Street battles between pro- and anti-Phish gapers raged for much of Thursday afternoon. Teton Gravity/Gina Palomba photos. 

MTN. TOWN, USA — All hell broke loose Thursday afternoon when hundreds of drunken, neon-clad gapers started rioting in response to a local resort closing its lifts for the season.  

The riot — which started after a gaper criticized the resort's closing-day Phish cover band — quickly spun out of control. 

"Phish fucking sucks!" the anonymous gaper was reported to have yelled to the chagrin of dozens of nearby University of Vermont grads. 

RELATED: Resort Bans Skiing — Moguls Vanish Overnight

Already unhappy with the thought of not skiing for seven months, the "hurtful" Phish critique sent a large contingent of intoxicated gapers into a frenzy of booze, snowballs, anarchy and destruction. 

"Trey's the MAN, bro," a saucer-boy/person yelled to a TGR reporter at the scene as the orgy of chaos spread. "'Suzy Greenberg' at MSG New Year's changed my life! BURLINGTON UBER ALLES!"

The thought of not skiing for seven months sent a large contingent of gapers into a frenzy of booze, snowballs, anarchy and destruction.

Resort employees — soon to be out of a job — quickly joined in.

"I don't even really give a shit about Phish," said one seasonal employee. "I'm just pissed they ran out of Rainier halfway through closing day. You pay us $10 an hour and now you expect me to have to buy some fancy-ass $12 micro beers at the base because you didn't plan accordingly?"

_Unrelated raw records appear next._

-- pv_equiv track=rewrite | github.com/jagdishwar/CP | Atcoder_DP/Number of Ways to Represent N Dollars.py | dp
-- ===== SOURCE A (Python) =====
-- coins=[1,2,5]
--
-- def dp(amount):
--     if amount==0:
--         return 1
--     res=0
--     for i in range(len(coins)):
--         if amount-coins[i]>=0 :
--             res=dp(amount-coins[i])+res
--
--     return res
-- ===== SOURCE B (Python) =====
-- def dp(amount):
--     # Bottom-up linear DP keeping a sliding window of the last five counts:
--     # (t[n-4], t[n-3], t[n-2], t[n-1], t[n]), where t[m] = 0 for m < 0.
--     if amount < 0:
--         return 0
--     a, b, c, d, e = 0, 0, 0, 0, 1
--     for _ in range(amount):
--         a, b, c, d, e = b, c, d, e, e + d + a
--     return e
-- ===== Notes on version B (the rewrite author's own statement) =====
-- stated objective: alternative
-- what changed: Replaced the exponential top-down recursion over the three coins with a bottom-up linear DP keeping only a sliding window of the last five table values (intended as asymptotically faster; a timing run could not confirm a ratio because A times out on the larger sizes); Pre_ excludes amounts above 900, where A's recursion exceeds Python's recursion limit and raises RecursionError.
import Mathlib
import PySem

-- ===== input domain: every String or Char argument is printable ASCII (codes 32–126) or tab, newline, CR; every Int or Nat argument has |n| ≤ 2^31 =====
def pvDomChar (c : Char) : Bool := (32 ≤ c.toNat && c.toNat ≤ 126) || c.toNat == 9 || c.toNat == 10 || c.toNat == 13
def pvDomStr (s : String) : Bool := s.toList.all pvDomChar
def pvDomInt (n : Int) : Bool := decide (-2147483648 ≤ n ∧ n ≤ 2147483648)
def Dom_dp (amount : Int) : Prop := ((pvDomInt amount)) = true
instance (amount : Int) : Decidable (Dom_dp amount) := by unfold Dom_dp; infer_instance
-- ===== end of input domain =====

-- ===== PORT A =====
-- coins = [1,2,5]; the fixed loop over range(len(coins)) is unrolled into its three iterations
def dp (amount : Int) : Int :=
  if amount = 0 then 1
  else
    let res : Int := 0
    let res := if amount - 1 ≥ 0 then dp (amount - 1) + res else res
    let res := if amount - 2 ≥ 0 then dp (amount - 2) + res else res
    let res := if amount - 5 ≥ 0 then dp (amount - 5) + res else res
    res
termination_by amount.toNat
decreasing_by all_goals omega

-- ===== PORT B =====
def dp_alt (amount : Int) : Int :=
  if amount < 0 then 0
  else
    let s := (List.range amount.toNat).foldl
      (fun (st : Int × Int × Int × Int × Int) _ =>
        let (a, b, c, d, e) := st
        (b, c, d, e, e + d + a)) (0, 0, 0, 0, 1)
    s.2.2.2.2

-- ===== PRECONDITION & SPEC =====
-- Pre_ excludes large amounts: there A's recursion depth (≈ amount frames) exceeds Python's
-- default recursion limit (~1000) and A raises RecursionError; the bound 900 leaves margin
-- because the exact limit depends on the caller's stack depth.
def Pre_dp (amount : Int) : Prop := amount ≤ 900
instance (amount : Int) : Decidable (Pre_dp amount) := by unfold Pre_dp; infer_instance
def pvWitness_dp : Int := (7)

def Spec_dp (amount : Int) (out : Int) : Prop := out = dp_alt amount
instance (amount : Int) (out : Int) : Decidable (Spec_dp amount out) := by unfold Spec_dp; infer_instance

-- ===== CLAIM (what is proved, stated in full; the proofs are below) =====
def Claim_equal_dp : Prop := ∀ (amount : Int), Dom_dp amount → Pre_dp amount → Spec_dp amount (dp amount)

-- ===== LEMMAS AND PROOFS =====

theorem dp_neg (m : Int) (h : m < 0) : dp m = 0 := by
  rw [dp]
  have h0 : ¬ (m = 0) := by omega
  rw [if_neg h0]
  split_ifs <;> first | omega | simp

theorem dp_rec (m : Int) (h : 0 < m) : dp m = dp (m - 1) + dp (m - 2) + dp (m - 5) := by
  rw [dp]
  have h0 : ¬ (m = 0) := by omega
  rw [if_neg h0]
  have h1 : m - 1 ≥ 0 := by omega
  split_ifs with h5 h2 h2 <;> try omega
  · ring
  · rw [dp_neg (m - 5) (by omega)]; ring
  · rw [dp_neg (m - 2) (by omega), dp_neg (m - 5) (by omega)]; ring

theorem dp_fold (k : Nat) :
    (List.range k).foldl
      (fun (st : Int × Int × Int × Int × Int) _ =>
        let (a, b, c, d, e) := st
        (b, c, d, e, e + d + a)) (0, 0, 0, 0, 1)
    = (dp ((k : Int) - 4), dp ((k : Int) - 3), dp ((k : Int) - 2), dp ((k : Int) - 1), dp (k : Int)) := by
  induction k with
  | zero =>
      simp [dp_neg (-4) (by omega), dp_neg (-3) (by omega), dp_neg (-2) (by omega),
        dp_neg (-1) (by omega)]
      rw [dp]; simp
  | succ n ih =>
      rw [List.range_succ, List.foldl_append, ih]
      simp only [List.foldl_cons, List.foldl_nil, Prod.mk.injEq]
      have e1 : (n : Int) + 1 - 1 = (n : Int) := by ring
      have e2 : (n : Int) + 1 - 2 = (n : Int) - 1 := by ring
      have e5 : (n : Int) + 1 - 5 = (n : Int) - 4 := by ring
      have hrec := dp_rec ((n : Int) + 1) (by omega)
      rw [e1, e2, e5] at hrec
      push_cast
      refine ⟨by congr 1; ring, by congr 1; ring, by congr 1; ring, by congr 1; ring, ?_⟩
      rw [hrec]

-- ===== VERDICT (by name: the statement is the Claim_ definition above) =====
theorem dp_spec : Claim_equal_dp := by
  intro amount _ _
  unfold Spec_dp dp_alt
  by_cases h : amount < 0
  · simp [h, dp_neg amount h]
  · rw [if_neg h, dp_fold]
    have : (amount.toNat : Int) = amount := by omega
    rw [this]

Property damage is currently estimated to be in the hundreds of thousands of dollars, and at least one regional ski bus was turned into a billowing inferno. Police are currently looking for the man they suspect ignited the riot. He was described by officials as "a white male in his mid-20s, dressed in ugly '80s gear and incredibly intoxicated" who sparked the uprising before fleeing the scene with a bottle of Jack Daniels in-hand and allegedly yelling "I'm gonna be the godfather of big mountain snowler blading!"

Unfortunately, police say that witness description "literally fits every single dude at the riot."

From The Column: The Bumion

About The Author

stash member Sam Morse

TGR Editor-at-Large. author of The Ski Town Fairytale and creative behind The Bumion. Lover of steep-and-deep lines, long trails—and hot springs waiting in the distance.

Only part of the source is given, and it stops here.